WE are evolving now. We began, like all life with strictly biological evolution. Then we added social evolution which many animals share, herds, flocks, schools, murders, all have benefits to species survival. Then we added techological evolution, which only a few species exhibit. That evolution is faster than social, which is faster than biological, and moved us from gatherers, to farmers, to Industrialists, to data technicians.

BUT Biologically, we are still on the Savannas.

Those mental states which aid survival will last, and aiding humans in coping with existential reality as concious beings is a survival trait.

Might a mental state be of personal benefit to you? That depends on you and what you need and what you do with any given mental state.

Are these mental states superior somehow, perhaps in a given circumstance. I often favor a contemplative mental state of mind, but that mindset is useless in a survival situation. It is of benefit in avoiding the next survival situation.

@Davesnothere yes! and we have fewer survival situation for the most part of the hunter/hunted type, ours are more calculating long-term risk, I think. As in is it better to have an eco-revolution now or bet on science 'rescuing us' later? Better to do some work on what holds society together now, or stockpile weapons in a bunker?

@Allamanda "To be human is to love ritual. OCD" I think he means almost everything becomes ritual to people, they way you make your morning coffee is, they way you personally bathe, dress, sleep, eat, all of it in a habitual or ritual fashion.
Some folks even refer to it that way "Well, onto my face routine (ritual)" from my sisters growing up.

@Davesnothere I wonder if that's not a misuse of the word, where routine would do fine? Some people may actually be performing rituals for their own consolation or some other reason I guess? Hence the craze for 'mindfulness' ? But a ritual in the religious sense is different, usually taken to be public, or involve a group, and to promote a specific set of circumstances that may allow for metaphysical/mystical, what, events/ideas/imaginations depending on your views - which is why it's hard to discuss this need [in some people].

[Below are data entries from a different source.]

-- pv_equiv track=rewrite | github.com/henrycgbaker/llenergymeasure | scripts/probe_yaml_proposal_quality.py | guess_native_type
-- ===== SOURCE A (Python) =====
-- def guess_native_type(engine: str, fields: list[str]) -> str:
--     """Best-effort native-type guess from engine + observed fields."""
--     if engine == "transformers":
--         if any(f in {"temperature", "top_p", "top_k", "do_sample", "num_beams"} for f in fields):
--             return "transformers.GenerationConfig"
--         return "transformers.AutoModel"  # placeholder
--     if engine == "vllm":
--         if any(f in {"temperature", "top_p", "top_k", "presence_penalty"} for f in fields):
--             return "vllm.SamplingParams"
--         if any(
--             f in {"max_num_batched_tokens", "max_model_len", "tensor_parallel_size"} for f in fields
--         ):
--             return "vllm.LlmArgs"
--         return "vllm.LLM"
--     return f"{engine}.UnknownNativeType"
-- ===== SOURCE B (Python) =====
-- # Inverted index: map each trigger field directly to its native type, collect the
-- # set of types hit by the observed fields in one pass, then resolve by priority.
-- ENGINE_INFO = {
--     "transformers": (
--         {f: "transformers.GenerationConfig"
--          for f in ("temperature", "top_p", "top_k", "do_sample", "num_beams")},
--         ["transformers.GenerationConfig"],
--         "transformers.AutoModel",
--     ),
--     "vllm": (
--         {**{f: "vllm.SamplingParams"
--             for f in ("temperature", "top_p", "top_k", "presence_penalty")},
--          **{f: "vllm.LlmArgs"
--             for f in ("max_num_batched_tokens", "max_model_len", "tensor_parallel_size")}},
--         ["vllm.SamplingParams", "vllm.LlmArgs"],
--         "vllm.LLM",
--     ),
-- }
--
--
-- def guess_native_type(engine: str, fields: list[str]) -> str:
--     """Best-effort native-type guess from engine + observed fields."""
--     info = ENGINE_INFO.get(engine)
--     if info is None:
--         return f"{engine}.UnknownNativeType"
--     table, priority, default = info
--     hits = {table[f] for f in fields if f in table}
--     for t in priority:
--         if t in hits:
--             return t
--     return default
-- ===== Notes on version B (the rewrite author's own statement) =====
-- stated objective: alternative
-- what changed: Replaces A's per-rule any-over-trigger-set scans with an inverted index (field -> native type): one pass over fields collects the set of hit types via dict lookups, then a priority list picks the first hit type, else the engine default.
import Mathlib
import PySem

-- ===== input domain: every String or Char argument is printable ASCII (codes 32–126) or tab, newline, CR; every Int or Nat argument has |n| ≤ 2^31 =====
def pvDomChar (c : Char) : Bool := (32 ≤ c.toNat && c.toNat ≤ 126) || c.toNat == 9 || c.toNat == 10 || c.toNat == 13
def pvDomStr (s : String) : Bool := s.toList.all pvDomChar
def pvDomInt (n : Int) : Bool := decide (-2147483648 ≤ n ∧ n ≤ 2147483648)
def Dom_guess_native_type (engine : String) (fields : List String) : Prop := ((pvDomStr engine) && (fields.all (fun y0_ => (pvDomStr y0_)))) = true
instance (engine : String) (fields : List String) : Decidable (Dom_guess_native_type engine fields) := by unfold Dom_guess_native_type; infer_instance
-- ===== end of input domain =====

-- B replaces A's per-rule any-scans over trigger sets with an inverted index field -> native type: one pass collecting hit types, then priority resolution (objective: alternative).

-- ===== PORT A =====
def guess_native_type (engine : String) (fields : List String) : String :=
  if engine == "transformers" then
    if fields.any (fun f => (["temperature", "top_p", "top_k", "do_sample", "num_beams"] : PySem.Set String).contains f) then
      "transformers.GenerationConfig"
    else
      "transformers.AutoModel"
  else if engine == "vllm" then
    if fields.any (fun f => (["temperature", "top_p", "top_k", "presence_penalty"] : PySem.Set String).contains f) then
      "vllm.SamplingParams"
    else if fields.any (fun f => (["max_num_batched_tokens", "max_model_len", "tensor_parallel_size"] : PySem.Set String).contains f) then
      "vllm.LlmArgs"
    else
      "vllm.LLM"
  else
    engine ++ ".UnknownNativeType"

-- ===== PORT B =====
-- ENGINE_INFO of Source B: engine -> (inverted index field -> native type, priority list, default)
def pvInfo : PySem.Dict String (PySem.Dict String String × List String × String) :=
  PySem.Dict.ofList
  [("transformers",
     (PySem.Dict.ofList
        [("temperature", "transformers.GenerationConfig"),
         ("top_p", "transformers.GenerationConfig"),
         ("top_k", "transformers.GenerationConfig"),
         ("do_sample", "transformers.GenerationConfig"),
         ("num_beams", "transformers.GenerationConfig")],
      ["transformers.GenerationConfig"],
      "transformers.AutoModel")),
   ("vllm",
     (PySem.Dict.ofList
        [("temperature", "vllm.SamplingParams"),
         ("top_p", "vllm.SamplingParams"),
         ("top_k", "vllm.SamplingParams"),
         ("presence_penalty", "vllm.SamplingParams"),
         ("max_num_batched_tokens", "vllm.LlmArgs"),
         ("max_model_len", "vllm.LlmArgs"),
         ("tensor_parallel_size", "vllm.LlmArgs")],
      ["vllm.SamplingParams", "vllm.LlmArgs"],
      "vllm.LLM"))]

@Allamanda I agree with you in principal, but reality dictates that in order to have peace, all people must want that MORE than they want personal success. All People must want peace MORE than they want liberty.

You can have perfect peace in fascism after a couple of generations, all dissent is executed. Does not make it a peaceful ideology.

in order for the species to survive long term we need the majority to unite, so much so that we could all hear the sound of collective heads popping out of asses, globally, but I do not expect that.

For instance we could all put a huge dent into pollution and CO2 if we just gave up autos except for emergency services and a few other exceptions.
Do you think people will SELF SACRIFICE that liberty, OR are they trapped and dependent on the auto for food now, as it gets you to work?

Which is more important to the whole, peace or liberty?
Now ask yourself how much liberty of yours would you give up before you were no longer peaceful, but felt obliged to resist some authoritarian to preserve your liberty.

Liberty, as in the freedom to live as you choose as long as it does not break anothers leg or pick their pocket?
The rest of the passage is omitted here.